The Wallace Collection

The Wallace Collection, A Family Collection, A National Museum, An International Treasure House
Knee-hole writing-table
  • Knee-hole writing-table
  • Attributed to Alexandre-Jean Oppenordt (1639 - 1715)
  • France
  • c. 1710
  • Oak, première- and contre-partie Boulle marquetry of brass and turtleshell, gilt bronze, walnut and ebony
  • Object size: 85 x 132 x 73 cm
  • F57
  • East Galleries I
Commentary
History
Images & Media
Further Reading
  • This rectangular writing-table has an oak carcase, veneered with première- and contre-partie Boule marquetry of brass and turtleshell, and is fitted with seven walnut drawers. There are eight scrolling legs arranged in two sets of four, and gilt bronze mounts including male masks at the side crowned with oak leaves, with handles below.

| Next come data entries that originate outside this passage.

-- pv_equiv track=rewrite | github.com/Ualabi/Past_Google_Kick_Starts | 2018/Round B/1 No Nine.py | solve
-- ===== SOURCE A (Python) =====
-- def solve(N):
--     a = 0
--     for i in range(N-N%10,N+1):
--         if "9" not in str(i) and i%9 != 0:
--             a += 1
--     N -= N%10
--     b, m = 0, 1
--     while N:
--         b += (N%10)*m
--         m *= 9
--         N = N//10
--     return a +  8 * b//9
-- ===== SOURCE B (Python) =====
-- # Same closed-form result as A, computed differently: the base-9 value of the
-- # decade prefix by top-down recursion (A accumulates bottom-up with a running
-- # multiplier) and the last-decade count in O(1) arithmetic (A brute-counts it
-- # with a string test per number).
-- def solve(N):
--     k, r = divmod(N, 10)
--     if '9' in str(k):
--         tail = 0
--     else:
--         m = min(r, 8)
--         tail = m + 1 - (1 if (-k) % 9 <= m else 0)
--
--     def g(x):
--         return 0 if x == 0 else 9 * g(x // 10) + x % 10
--
--     return tail + 8 * g(k)
-- ===== Notes on version B (the rewrite author's own statement) =====
-- stated objective: alternative
-- what changed: B computes the decade-prefix base-9 value by top-down recursion instead of A's bottom-up multiplier loop, and replaces A's brute-force loop with a per-number string test over the last decade by a single string test on the prefix plus an O(1) arithmetic count (using 10 = 1 mod 9).
import Mathlib
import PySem

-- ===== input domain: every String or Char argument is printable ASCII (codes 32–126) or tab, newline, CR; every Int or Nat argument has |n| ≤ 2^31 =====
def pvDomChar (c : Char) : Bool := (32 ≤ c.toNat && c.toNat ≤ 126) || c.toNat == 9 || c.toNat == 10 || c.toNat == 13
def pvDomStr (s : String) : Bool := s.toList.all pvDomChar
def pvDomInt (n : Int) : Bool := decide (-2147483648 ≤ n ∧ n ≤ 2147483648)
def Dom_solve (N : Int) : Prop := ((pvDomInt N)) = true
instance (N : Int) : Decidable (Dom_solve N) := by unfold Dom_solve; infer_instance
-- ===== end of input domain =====

-- B computes the same closed form as A by a different decomposition: top-down recursion
-- for the base-9 prefix value (A: bottom-up multiplier loop) and an O(1) arithmetic count
-- for the last decade (A: brute loop with a string test per number).

-- ===== PORT A =====

-- A's `while N:` loop (b accumulates digits with multiplier m). Exact for the nonnegative
-- arguments Pre_ admits (the recursion is Python's N//10, N%10 on nonneg ints);
-- the Python loop diverges for N < 0, which Pre_solve excludes.
def solveWhile (n : Nat) (b m : Int) : Int :=
  if n = 0 then b else solveWhile (n / 10) (b + (n % 10 : Nat) * m) (m * 9)
decreasing_by exact Nat.div_lt_self (Nat.pos_of_ne_zero (by assumption)) (by norm_num)

def solve (N : Int) : Int :=
  -- a := loop `for i in range(N-N%10, N+1): if "9" not in str(i) and i%9 != 0: a += 1`,
  -- b := the while loop on N - N%10, result a + 8*b//9
  (PySem.List.pyRange (N - PySem.Int.mod N 10) (N + 1) 1).foldl
      (fun a i =>
        if ¬(PySem.Str.isIn "9" (PySem.Int.toStr i) = true) ∧ PySem.Int.mod i 9 ≠ 0
        then a + 1 else a) 0
    + PySem.Int.floordiv (8 * solveWhile (N - PySem.Int.mod N 10).toNat 0 1) 9

-- ===== PORT B =====

-- B's recursive g(x) = 0 if x == 0 else 9*g(x//10) + x%10. Exact for x ≥ 0 (all inputs
-- Pre_ admits); the Python recursion diverges for negative x, which Pre_solve excludes.
def altBase9 (x : Nat) : Int :=
  if x = 0 then 0 else 9 * altBase9 (x / 10) + (x % 10 : Nat)
decreasing_by exact Nat.div_lt_self (Nat.pos_of_ne_zero (by assumption)) (by norm_num)

def solve_alt (N : Int) : Int :=
  -- k, r = divmod(N, 10); tail as in Source B; tail + 8 * g(k)
  (if PySem.Str.isIn "9" (PySem.Int.toStr (PySem.Int.floordiv N 10)) = true then 0
   else min (PySem.Int.mod N 10) 8 + 1
     - (if PySem.Int.mod (-(PySem.Int.floordiv N 10)) 9 ≤ min (PySem.Int.mod N 10) 8
        then (1:Int) else 0))
  + 8 * altBase9 (PySem.Int.floordiv N 10).toNat

-- ===== PRECONDITION & SPEC =====

-- Pre_ excludes exactly N < 0, where Python A never returns (its `while N:` loop runs
-- forever once N//10 reaches -1); B's recursion diverges there too.
def Pre_solve (N : Int) : Prop := 0 ≤ N
instance (N : Int) : Decidable (Pre_solve N) := by unfold Pre_solve; infer_instance

def pvWitness_solve : Int := (95)

def Spec_solve (N : Int) (out : Int) : Prop := out = solve_alt N
instance (N : Int) (out : Int) : Decidable (Spec_solve N out) := by unfold Spec_solve; infer_instance

-- ===== CLAIM (what is proved, stated in full; the proofs are below) =====
def Claim_equal_solve : Prop := ∀ (N : Int), Dom_solve N → Pre_solve N → Spec_solve N (solve N)

-- ===== LEMMAS AND PROOFS =====

-- decimal digit characters of n, most significant first (what str(n) produces for n ≥ 0)
def rep (n : Nat) : List Char :=
  if n < 10 then [Nat.digitChar n] else rep (n / 10) ++ [Nat.digitChar (n % 10)]
decreasing_by exact Nat.div_lt_self (by omega) (by norm_num)

theorem toDigitsCore_append (f : Nat) : ∀ (n : Nat) (ds : List Char),
    Nat.toDigitsCore 10 f n ds = Nat.toDigitsCore 10 f n [] ++ ds := by
  induction f with
  | zero => intro n ds; simp [Nat.toDigitsCore]
  | succ f ih =>
    intro n ds
    simp only [Nat.toDigitsCore]
    by_cases h : n / 10 = 0
    · simp [h]
    · simp only [h, if_false]
      rw [ih (n / 10) [(n % 10).digitChar], ih (n / 10) ((n % 10).digitChar :: ds)]
      simp

theorem toDigitsCore_eq_rep (f : Nat) : ∀ n : Nat, n < f →
    Nat.toDigitsCore 10 f n [] = rep n := by
  induction f with
  | zero => omega
  | succ f ih =>
    intro n hn
    simp only [Nat.toDigitsCore]
    by_cases h : n / 10 = 0
    · have h10 : n < 10 := by omega
      rw [if_pos h, rep, if_pos h10, Nat.mod_eq_of_lt h10]
    · have h10 : ¬ n < 10 := by omega
      simp only [h, if_false]
      rw [toDigitsCore_append, ih (n / 10) (by omega)]
      conv_rhs => rw [rep]
      rw [if_neg h10]

theorem toChars_eq_rep (i : Int) (hi : 0 ≤ i) : PySem.Int.toChars i = rep i.toNat := by
  unfold PySem.Int.toChars
  rw [if_neg (by omega)]
  exact toDigitsCore_eq_rep _ _ (Nat.lt_succ_self _)

theorem isIn_nine_iff (i : Int) (hi : 0 ≤ i) :
    PySem.Str.isIn "9" (PySem.Int.toStr i) = true ↔ '9' ∈ rep i.toNat := by
  rw [PySem.Str.isIn_iff_infix, PySem.Int.toList_toStr, toChars_eq_rep i hi]
  exact List.singleton_infix_iff '9' _

theorem mem_rep_ten (k u : Nat) (hu : u < 10) :
    '9' ∈ rep (10 * k + u) ↔ ('9' ∈ rep k ∨ u = 9) := by
  by_cases hk : k = 0
  · subst hk
    have h0 : rep 0 = ['0'] := by rw [rep, if_pos (by norm_num)]; decide
    have h1 : rep (10 * 0 + u) = [Nat.digitChar u] := by
      rw [rep, if_pos (by omega)]
      norm_num
    rw [h0, h1, List.mem_singleton]
    have h3 : ('9' = Nat.digitChar u) ↔ u = 9 := by interval_cases u <;> decide
    rw [h3]
    simp
  · have hge : ¬ 10 * k + u < 10 := by omega
    rw [rep]
    simp only [hge, if_false]
    have h1 : (10 * k + u) / 10 = k := by omega
    have h2 : (10 * k + u) % 10 = u := by omega
    rw [h1, h2, List.mem_append, List.mem_singleton]
    have h3 : ('9' = Nat.digitChar u) ↔ u = 9 := by interval_cases u <;> decide
    rw [h3]

-- A's while loop computes b + m * (base-9 value of the digits of n)
theorem solveWhile_eq (n : Nat) : ∀ b m : Int, solveWhile n b m = b + m * altBase9 n := by
  induction n using Nat.strong_induction_on with
  | _ n ih =>
    intro b m
    rw [solveWhile, altBase9]
    by_cases h : n = 0
    · simp [h]
    · rw [if_neg h, if_neg h, ih (n / 10) (Nat.div_lt_self (by omega) (by norm_num))]
      ring

theorem altBase9_ten (k : Nat) : altBase9 (10 * k) = 9 * altBase9 k := by
  by_cases hk : k = 0
  · subst hk
    rw [show 10 * 0 = 0 from rfl, altBase9]
    simp
  · rw [altBase9, if_neg (by omega)]
    have h1 : 10 * k / 10 = k := by omega
    have h2 : 10 * k % 10 = 0 := by omega
    rw [h1, h2]
    simp

-- i = 10k+u is counted by A's loop body iff k is 9-free, u ≠ 9 and (k%9 + u) % 9 ≠ 0
theorem cond_shift (k : Int) (hk : 0 ≤ k) (u : Nat) (hu : u < 10) :
    ((¬(PySem.Str.isIn "9" (PySem.Int.toStr (10 * k + (u : Int))) = true)) ∧
        PySem.Int.mod (10 * k + (u : Int)) 9 ≠ 0)
    ↔ (¬(PySem.Str.isIn "9" (PySem.Int.toStr k) = true)) ∧
        (u ≠ 9 ∧ (k % 9 + (u : Int)) % 9 ≠ 0) := by
  have h1 : (10 * k + (u : Int)).toNat = 10 * k.toNat + u := by omega
  rw [isIn_nine_iff _ (by omega), h1, mem_rep_ten k.toNat u hu, isIn_nine_iff k hk,
    PySem.Int.mod_eq_emod_of_pos (by norm_num : (0:Int) < 9)]
  have hm : (10 * k + (u : Int)) % 9 = (k % 9 + (u : Int)) % 9 := by omega
  rw [hm]
  have hcast : ((u : Nat) = 9) ↔ ((u : Int) - (u : Int) = 0 ∧ u = 9) := by omega
  constructor
  · rintro ⟨hA, hB⟩
    rw [not_or] at hA
    exact ⟨hA.1, fun h => hA.2 (by omega), hB⟩
  · rintro ⟨hA, hB, hC⟩
    exact ⟨by rw [not_or]; exact ⟨hA, fun h => hB (by omega)⟩, hC⟩

-- counted indicator, as a pure arithmetic function of c = k % 9
def ind (c : Int) (u : Nat) : Int := if u ≠ 9 ∧ (c + (u : Int)) % 9 ≠ 0 then 1 else 0

theorem fold_eq_zero (k : Int) (hk : 0 ≤ k)
    (h9 : PySem.Str.isIn "9" (PySem.Int.toStr k) = true) :
    ∀ n : Nat, n ≤ 10 → ∀ a0 : Int,
      ((List.range n).map (fun (j : Nat) => 10 * k + (j : Int))).foldl
        (fun a i =>
          if ¬(PySem.Str.isIn "9" (PySem.Int.toStr i) = true) ∧ PySem.Int.mod i 9 ≠ 0
          then a + 1 else a) a0 = a0 := by
  intro n
  induction n with
  | zero => intro _ a0; simp
  | succ n ih =>
    intro hn a0
    rw [List.range_succ]
    simp only [List.map_append, List.map_cons, List.map_nil, List.foldl_append,
      List.foldl_cons, List.foldl_nil]
    rw [ih (by omega) a0]
    rw [if_neg (fun h => ((cond_shift k hk n (by omega)).mp h).1 h9)]

theorem fold_eq_sum (k : Int) (hk : 0 ≤ k)
    (h9 : ¬(PySem.Str.isIn "9" (PySem.Int.toStr k) = true)) :
    ∀ n : Nat, n ≤ 10 → ∀ a0 : Int,
      ((List.range n).map (fun (j : Nat) => 10 * k + (j : Int))).foldl
        (fun a i =>
          if ¬(PySem.Str.isIn "9" (PySem.Int.toStr i) = true) ∧ PySem.Int.mod i 9 ≠ 0
          then a + 1 else a) a0
      = a0 + ((List.range n).map (fun u => ind (k % 9) u)).sum := by
  intro n
  induction n with
  | zero => intro _ a0; simp
  | succ n ih =>
    intro hn a0
    rw [List.range_succ]
    simp only [List.map_append, List.map_cons, List.map_nil, List.foldl_append,
      List.foldl_cons, List.foldl_nil, List.sum_append, List.sum_cons, List.sum_nil]
    rw [ih (by omega) a0]
    by_cases hc : (n ≠ 9 ∧ (k % 9 + (n : Int)) % 9 ≠ 0)
    · rw [if_pos ((cond_shift k hk n (by omega)).mpr ⟨h9, hc⟩), ind, if_pos hc]
      ring
    · rw [if_neg (fun h => hc ((cond_shift k hk n (by omega)).mp h).2), ind, if_neg hc]
      ring

theorem sum_ind_eq (c : Int) (hc0 : 0 ≤ c) (hc : c < 9) (r : Nat) (hr : r < 10) :
    ((List.range (r + 1)).map (fun u => ind c u)).sum
      = min (r : Int) 8 + 1 - (if (9 - c) % 9 ≤ min (r : Int) 8 then 1 else 0) := by
  interval_cases c <;> interval_cases r <;> decide

-- the last-decade count: A's brute loop over [10k, 10k+r] equals B's O(1) formula
theorem decade_count (k : Int) (hk : 0 ≤ k) (r : Nat) (hr : r < 10) :
    (PySem.List.pyRange (10 * k) (10 * k + (r : Int) + 1) 1).foldl
      (fun a i =>
        if ¬(PySem.Str.isIn "9" (PySem.Int.toStr i) = true) ∧ PySem.Int.mod i 9 ≠ 0
        then a + 1 else a) (0 : Int)
    = if PySem.Str.isIn "9" (PySem.Int.toStr k) = true then 0
      else min (r : Int) 8 + 1 - (if PySem.Int.mod (-k) 9 ≤ min (r : Int) 8 then 1 else 0) := by
  rw [PySem.List.pyRange_one,
    show (10 * k + (r : Int) + 1 - 10 * k).toNat = r + 1 from by omega]
  by_cases h9 : PySem.Str.isIn "9" (PySem.Int.toStr k) = true
  · rw [if_pos h9, fold_eq_zero k hk h9 (r + 1) (by omega) 0]
  · rw [if_neg h9, fold_eq_sum k hk h9 (r + 1) (by omega) 0,
      sum_ind_eq (k % 9) (Int.emod_nonneg k (by norm_num)) (by omega) r hr,
      PySem.Int.mod_eq_emod_of_pos (by norm_num : (0:Int) < 9),
      show (-k) % 9 = (9 - k % 9) % 9 from by omega]
    ring

-- ===== VERDICT (by name: the statement is the Claim_ definition above) =====
theorem solve_spec : Claim_equal_solve := by
  intro N _ hN
  unfold Spec_solve solve solve_alt
  obtain ⟨n, rfl⟩ : ∃ n : Nat, N = (n : Int) := ⟨N.toNat, (Int.toNat_of_nonneg hN).symm⟩
  have hmodN : PySem.Int.mod (n : Int) 10 = ((n % 10 : Nat) : Int) := by
    rw [PySem.Int.mod_eq_emod_of_pos (by norm_num : (0:Int) < 10)]; omega
  have hfdN : PySem.Int.floordiv (n : Int) 10 = ((n / 10 : Nat) : Int) := by
    rw [PySem.Int.floordiv_eq_ediv_of_pos (by norm_num : (0:Int) < 10)]; omega
  rw [hmodN, hfdN]
  rw [show (n : Int) - ((n % 10 : Nat) : Int) = 10 * ((n / 10 : Nat) : Int) from by omega]
  rw [show (n : Int) + 1 = 10 * ((n / 10 : Nat) : Int) + ((n % 10 : Nat) : Int) + 1 from by omega]
  rw [decade_count ((n / 10 : Nat) : Int) (by omega) (n % 10) (Nat.mod_lt _ (by norm_num))]
  rw [show (10 * ((n / 10 : Nat) : Int)).toNat = 10 * (n / 10) from by omega]
  rw [solveWhile_eq, altBase9_ten, Int.toNat_natCast]
  rw [show (8 : Int) * (0 + 1 * (9 * altBase9 (n / 10))) = 9 * (8 * altBase9 (n / 10)) from by ring]
  rw [PySem.Int.floordiv_eq_ediv_of_pos (by norm_num : (0:Int) < 9),
    Int.mul_ediv_cancel_left _ (by norm_num : (9:Int) ≠ 0)]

    The marquetry of the top shows Apollo with his lyre enthroned in the centre, flanked by candelabra, sphinxes, arabesques, satyrs, Cupids, winged insects and strapwork. The central part is taken from an engraving by Marie Daigremont after a design by Jean Bérain (1640-1711), Louis XIV's Dessinateur de la Chambre et Cabinet du Roi. This, and the fact that the shape of the legs is suggested in a design for a writing-table by Bérain in the Nationalmuseum, Stockholm, have led to the attribution of this writing-desk to Alexandre-Jean Opponordt (c. 1639-1711). The writing-table by Oppenordt in the Metropolitan Museum in New York made for Louis XIV's 'petit cabinet' (or private study) in 1685 shares the same outline as the top part of this writing-table, but the marquetry on this one and the lighter impression given by the knee-hole and the movement of the legs suggests a later date. There is a première-partie version of this table in the Royal Collection.